╭──
-- pv_equiv track=rewrite | github.com/albalaka/trade-dst | dataset_analysis.py | compare_NER_IN_GT
-- ===== SOURCE A (Python) =====
-- def compare_NER_IN_GT(GT, NER):
--     TP, FP, FN = 0, 0, 0
--     samples_TP, samples_FP, samples_FN = [], [], []
--     for pred in NER:
--         found = False
--         for label in GT:
--             if label in pred:
--                 TP += 1
--                 samples_TP.append(pred)
--                 found = True
--         if not found:
--             FP += 1
--             samples_FP.append(pred)
--
--     for label in GT:
--         found = False
--         for pred in NER:
--             if label in pred:
--                 found = True
--         if not found:
--             FN += 1
--             samples_FN.append(label)
--
--     return TP, samples_TP, FP, samples_FP, FN, samples_FN
-- ===== SOURCE B (Python) =====
-- def compare_NER_IN_GT(GT, NER):
--     TP, FP = 0, 0
--     samples_TP, samples_FP = [], []
--     matched = [False] * len(GT)
--     for pred in NER:
--         hits = [label in pred for label in GT]
--         k = sum(hits)
--         if k:
--             TP += k
--             samples_TP.extend([pred] * k)
--         else:
--             FP += 1
--             samples_FP.append(pred)
--         matched = [m or h for m, h in zip(matched, hits)]
--     samples_FN = [label for label, m in zip(GT, matched) if not m]
--     return TP, samples_TP, FP, samples_FP, len(samples_FN), samples_FN
-- ===== Notes on version B (the rewrite author's own statement) =====
-- stated objective: alternative
-- what changed: Single fused pass over NER computes a per-pred hit vector (driving TP/FP and a matched table via zip-or), and FN/samples_FN fall out of one final comprehension over GT zipped with matched, replacing A's second nested GT-by-NER scan.
import Mathlib
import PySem

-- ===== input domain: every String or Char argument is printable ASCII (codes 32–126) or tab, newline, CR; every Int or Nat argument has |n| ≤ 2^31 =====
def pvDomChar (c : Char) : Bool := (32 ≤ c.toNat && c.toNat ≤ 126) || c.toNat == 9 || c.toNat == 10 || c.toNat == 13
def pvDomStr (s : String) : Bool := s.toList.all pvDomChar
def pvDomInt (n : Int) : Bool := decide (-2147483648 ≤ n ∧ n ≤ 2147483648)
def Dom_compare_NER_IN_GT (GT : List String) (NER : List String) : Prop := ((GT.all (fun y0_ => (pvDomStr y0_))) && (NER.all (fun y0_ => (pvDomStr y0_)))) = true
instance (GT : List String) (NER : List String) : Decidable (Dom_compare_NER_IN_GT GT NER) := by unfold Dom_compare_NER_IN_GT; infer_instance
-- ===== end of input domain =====

-- B fuses A's two nested double loops into one pass over NER that also maintains a matched
-- table for GT; FN/samples_FN come from one final linear pass (objective: alternative
-- decomposition, same asymptotic cost).

-- ===== PORT A =====
-- Literal transliteration of A.  Each Python loop body is a named step function folded over
-- the same state; 'label in pred' is PySem.Str.isIn.

-- body of A's inner 'for label in GT' loop (state: TP, samples_TP, found)
def pvAinnerstep (pred : String) (st2 : Int × List String × Bool) (label : String) : Int × List String × Bool :=
  let (TP, sTP, found) := st2
  if PySem.Str.isIn label pred then (TP + 1, sTP ++ [pred], true) else (TP, sTP, found)

-- body of A's first 'for pred in NER' loop (state: TP, samples_TP, FP, samples_FP)
def pvAstep (GT : List String) (st : Int × List String × Int × List String) (pred : String) : Int × List String × Int × List String :=
  let (TP, sTP, FP, sFP) := st
  let inner := GT.foldl (pvAinnerstep pred) (TP, sTP, false)
  let (TP, sTP, found) := inner
  if !found then (TP, sTP, FP + 1, sFP ++ [pred]) else (TP, sTP, FP, sFP)

-- body of A's inner 'for pred in NER' found-loop
def pvAfoundstep (label : String) (f : Bool) (pred : String) : Bool :=
  if PySem.Str.isIn label pred then true else f

-- body of A's second 'for label in GT' loop (state: FN, samples_FN)
def pvA2step (NER : List String) (st : Int × List String) (label : String) : Int × List String :=
  let (FN, sFN) := st
  let found := NER.foldl (pvAfoundstep label) false
  if !found then (FN + 1, sFN ++ [label]) else (FN, sFN)

def compare_NER_IN_GT (GT : List String) (NER : List String) : Int × List String × Int × List String × Int × List String :=
  let s1 := NER.foldl (pvAstep GT) (0, [], 0, [])
  let (TP, sTP, FP, sFP) := s1
  let s2 := GT.foldl (pvA2step NER) (0, [])
  let (FN, sFN) := s2
  (TP, sTP, FP, sFP, FN, sFN)

-- ===== PORT B =====
-- Literal transliteration of Source B: one pass over NER; per pred a hit vector over GT drives
-- TP/samples_TP (via count/replicate) or FP/samples_FP, and the matched table is or-ed with
-- the hits; samples_FN/FN from one final filter over zip(GT, matched).

-- body of B's single 'for pred in NER' loop (state: TP, samples_TP, FP, samples_FP, matched)
def pvBstep (GT : List String) (st : Int × List String × Int × List String × List Bool) (pred : String) : Int × List String × Int × List String × List Bool :=
  let (TP, sTP, FP, sFP, matched) := st
  let hits := GT.map (fun label => PySem.Str.isIn label pred)
  let k := hits.count true
  let (TP, sTP, FP, sFP) :=
    if k ≠ 0 then (TP + (k : Int), sTP ++ List.replicate k pred, FP, sFP)
    else (TP, sTP, FP + 1, sFP ++ [pred])
  (TP, sTP, FP, sFP, List.zipWith (fun m h => m || h) matched hits)

def compare_NER_IN_GT_alt (GT : List String) (NER : List String) : Int × List String × Int × List String × Int × List String :=
  let st := NER.foldl (pvBstep GT) (0, [], 0, [], List.replicate GT.length false)
  let (TP, sTP, FP, sFP, matched) := st
  let sFN := ((GT.zip matched).filter (fun p => !p.2)).map Prod.fst
  (TP, sTP, FP, sFP, (sFN.length : Int), sFN)

-- ===== PRECONDITION & SPEC =====
def Spec_compare_NER_IN_GT (GT : List String) (NER : List String) (out : Int × List String × Int × List String × Int × List String) : Prop := out = compare_NER_IN_GT_alt GT NER
instance (GT : List String) (NER : List String) (out : Int × List String × Int × List String × Int × List String) : Decidable (Spec_compare_NER_IN_GT GT NER out) := by unfold Spec_compare_NER_IN_GT; infer_instance

-- ===== CLAIM (what is proved, stated in full; the proofs are below) =====
def Claim_equal_compare_NER_IN_GT : Prop := ∀ (GT : List String) (NER : List String), Dom_compare_NER_IN_GT GT NER → Spec_compare_NER_IN_GT GT NER (compare_NER_IN_GT GT NER)

-- ===== LEMMAS AND PROOFS =====

-- count of true over a mapped boolean list is countP
theorem pv_countTrue_map (f : String → Bool) (GT : List String) :
    (GT.map f).count true = GT.countP f := by
  induction GT with
  | nil => rfl
  | cons a gt ih => by_cases h : f a <;> simp [h, List.count_cons, List.countP_cons, ih]

theorem pv_any_iff_countP (f : String → Bool) (GT : List String) :
    GT.any f = true ↔ GT.countP f ≠ 0 := by
  induction GT with
  | nil => simp
  | cons a gt ih => by_cases h : f a <;> simp [h, List.countP_cons, ih] <;> omega

-- A's inner loop over GT: adds the number of hits to TP, appends pred that many times,
-- ors `found` with "some label hits"
theorem pv_innerA (pred : String) (GT : List String) (TP : Int) (sTP : List String) (found : Bool) :
    GT.foldl (pvAinnerstep pred) (TP, sTP, found)
    = (TP + ((GT.countP (fun l => PySem.Str.isIn l pred)) : Int),
       sTP ++ List.replicate (GT.countP (fun l => PySem.Str.isIn l pred)) pred,
       found || GT.any (fun l => PySem.Str.isIn l pred)) := by
  induction GT generalizing TP sTP found with
  | nil => simp
  | cons l gt ih =>
    simp only [List.foldl_cons, pvAinnerstep, PySem.Str.isIn_eq]
    by_cases h : PySem.Chars.isIn l.toList pred.toList
    · rw [if_pos h, ih]
      simp [h, List.countP_cons, List.any_cons, List.replicate_succ, List.append_assoc,
        Prod.mk.injEq]
      all_goals push_cast
      all_goals omega
    · rw [if_neg h, ih]
      simp [List.countP_cons, List.any_cons,
        show PySem.Chars.isIn l.toList pred.toList = false by simpa using h]

-- A's found-fold over NER equals f || any
theorem pv_foundA (label : String) (NER : List String) (f : Bool) :
    NER.foldl (pvAfoundstep label) f = (f || NER.any (fun pred => PySem.Str.isIn label pred)) := by
  induction NER generalizing f with
  | nil => simp
  | cons p ps ih =>
    simp only [List.foldl_cons, pvAfoundstep, PySem.Str.isIn_eq]
    by_cases h : PySem.Chars.isIn label.toList p.toList
    · rw [if_pos h, ih]; simp [h]
    · rw [if_neg h, ih]
      simp [show PySem.Chars.isIn label.toList p.toList = false by simpa using h]

-- A's second loop over GT: closed form via the filter of unmatched labels
theorem pv_loop2A (NER : List String) (GT : List String) (FN : Int) (sFN : List String) :
    GT.foldl (pvA2step NER) (FN, sFN)
    = (FN + (((GT.filter (fun l => !NER.any (fun p => PySem.Str.isIn l p))).length : Int)),
       sFN ++ GT.filter (fun l => !NER.any (fun p => PySem.Str.isIn l p))) := by
  induction GT generalizing FN sFN with
  | nil => simp
  | cons l gt ih =>
    simp only [List.foldl_cons, pvA2step, pv_foundA, Bool.false_or, List.filter_cons]
    by_cases h : NER.any (fun p => PySem.Str.isIn l p)
    · simp only [h, Bool.not_true, Bool.false_eq_true, if_false]
      exact ih FN sFN
    · have h' : NER.any (fun p => PySem.Str.isIn l p) = false := by simpa using h
      simp only [h', Bool.not_false, if_true]
      rw [ih]
      simp [Prod.mk.injEq, List.append_assoc]
      all_goals push_cast
      all_goals omega

theorem pv_zipWith_self_id {α : Type} (m : List Bool) (GT : List α) (h : m.length = GT.length) :
    List.zipWith (fun b _ => b) m GT = m := by
  induction m generalizing GT with
  | nil => simp
  | cons b bs ih =>
    cases GT with
    | nil => simp at h
    | cons g gs => simp_all

-- or-ing one pred's hit vector into the matched table, seen through the final any
theorem pv_zipWith_or_step (p : String) (ps : List String) (m : List Bool) (GT : List String) :
    List.zipWith (fun b l => b || ps.any (fun p' => PySem.Str.isIn l p'))
      (List.zipWith (fun m h => m || h) m (GT.map (fun label => PySem.Str.isIn label p))) GT
    = List.zipWith (fun b l => b || (p :: ps).any (fun p' => PySem.Str.isIn l p')) m GT := by
  induction m generalizing GT with
  | nil => simp
  | cons b bs ih =>
    cases GT with
    | nil => simp
    | cons g gs =>
      simp only [List.map_cons, List.zipWith_cons_cons]
      rw [ih gs]
      simp only [List.any_cons, Bool.or_assoc]

-- B's single pass equals A's first loop, plus the matched table in closed form
theorem pv_outerAB (GT : List String) (NER : List String) (TP : Int) (sTP : List String)
    (FP : Int) (sFP : List String) (m : List Bool) (hm : m.length = GT.length) :
    NER.foldl (pvBstep GT) (TP, sTP, FP, sFP, m)
    = ((NER.foldl (pvAstep GT) (TP, sTP, FP, sFP)).1,
       (NER.foldl (pvAstep GT) (TP, sTP, FP, sFP)).2.1,
       (NER.foldl (pvAstep GT) (TP, sTP, FP, sFP)).2.2.1,
       (NER.foldl (pvAstep GT) (TP, sTP, FP, sFP)).2.2.2,
       List.zipWith (fun b l => b || NER.any (fun p => PySem.Str.isIn l p)) m GT) := by
  induction NER generalizing TP sTP FP sFP m with
  | nil =>
    simp only [List.foldl_nil, List.any_nil, Bool.or_false]
    rw [pv_zipWith_self_id m GT hm]
  | cons p ps ih =>
    simp only [List.foldl_cons, pvBstep, pvAstep, pv_countTrue_map, pv_innerA, Bool.false_or]
    by_cases hany : GT.any (fun l => PySem.Str.isIn l p)
    · have hk := (pv_any_iff_countP (fun l => PySem.Str.isIn l p) GT).mp hany
      rw [if_pos hk]
      dsimp only
      rw [ih _ _ _ _ _ (by simp [hm])]
      simp only [hany, Bool.not_true, Bool.false_eq_true, if_false]
      simp only [Prod.mk.injEq, true_and]
      rw [pv_zipWith_or_step]
    · have h' : GT.any (fun l => PySem.Str.isIn l p) = false := by simpa using hany
      have hk : GT.countP (fun l => PySem.Str.isIn l p) = 0 := by
        by_contra hc
        exact hany ((pv_any_iff_countP (fun l => PySem.Str.isIn l p) GT).mpr hc)
      rw [if_neg (not_not_intro hk)]
      dsimp only
      rw [ih _ _ _ _ _ (by simp [hm])]
      simp only [h', Bool.not_false, if_true, hk, Nat.cast_zero, add_zero,
        List.replicate_zero, List.append_nil]
      simp only [Prod.mk.injEq, true_and]
      rw [pv_zipWith_or_step]

-- the initial all-false matched table seen through the closed form is the per-label any
theorem pv_zipWith_replicate_false (NER : List String) (GT : List String) :
    List.zipWith (fun (b : Bool) l => b || NER.any (fun p => PySem.Str.isIn l p))
      (List.replicate GT.length false) GT
    = GT.map (fun l => NER.any (fun p => PySem.Str.isIn l p)) := by
  induction GT with
  | nil => simp
  | cons l gt ih =>
    simp only [List.length_cons, List.replicate_succ, List.zipWith_cons_cons, List.map_cons,
      Bool.false_or]
    rw [ih]

-- B's final comprehension over zip(GT, matched) is the filter of unmatched labels
theorem pv_filter_zip_map (NER : List String) (GT : List String) :
    (((GT.zip (GT.map (fun l => NER.any (fun p => PySem.Str.isIn l p)))).filter
        (fun p => !p.2)).map Prod.fst)
    = GT.filter (fun l => !NER.any (fun p => PySem.Str.isIn l p)) := by
  induction GT with
  | nil => simp
  | cons l gt ih =>
    by_cases h : NER.any (fun p => PySem.Str.isIn l p) <;>
      simp only [List.map_cons, List.zip_cons_cons, List.filter_cons, h, Bool.not_true,
        Bool.not_false, Bool.false_eq_true, if_false, if_true, ih]

-- ===== VERDICT (by name: the statement is the Claim_ definition above) =====
theorem compare_NER_IN_GT_spec : Claim_equal_compare_NER_IN_GT := by
  intro GT NER _
  unfold Spec_compare_NER_IN_GT
  show compare_NER_IN_GT GT NER = compare_NER_IN_GT_alt GT NER
  simp only [compare_NER_IN_GT, compare_NER_IN_GT_alt]
  rw [pv_loop2A NER GT 0 []]
  rw [pv_outerAB GT NER 0 [] 0 [] (List.replicate GT.length false) (by simp)]
  rw [pv_zipWith_replicate_false NER GT, pv_filter_zip_map NER GT]
  rcases hA : NER.foldl (pvAstep GT) (0, [], 0, []) with ⟨TP, sTP, FP, sFP⟩
  simp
╰──
For the listing above, say how many lines hold the string "equals". Give only that number.

2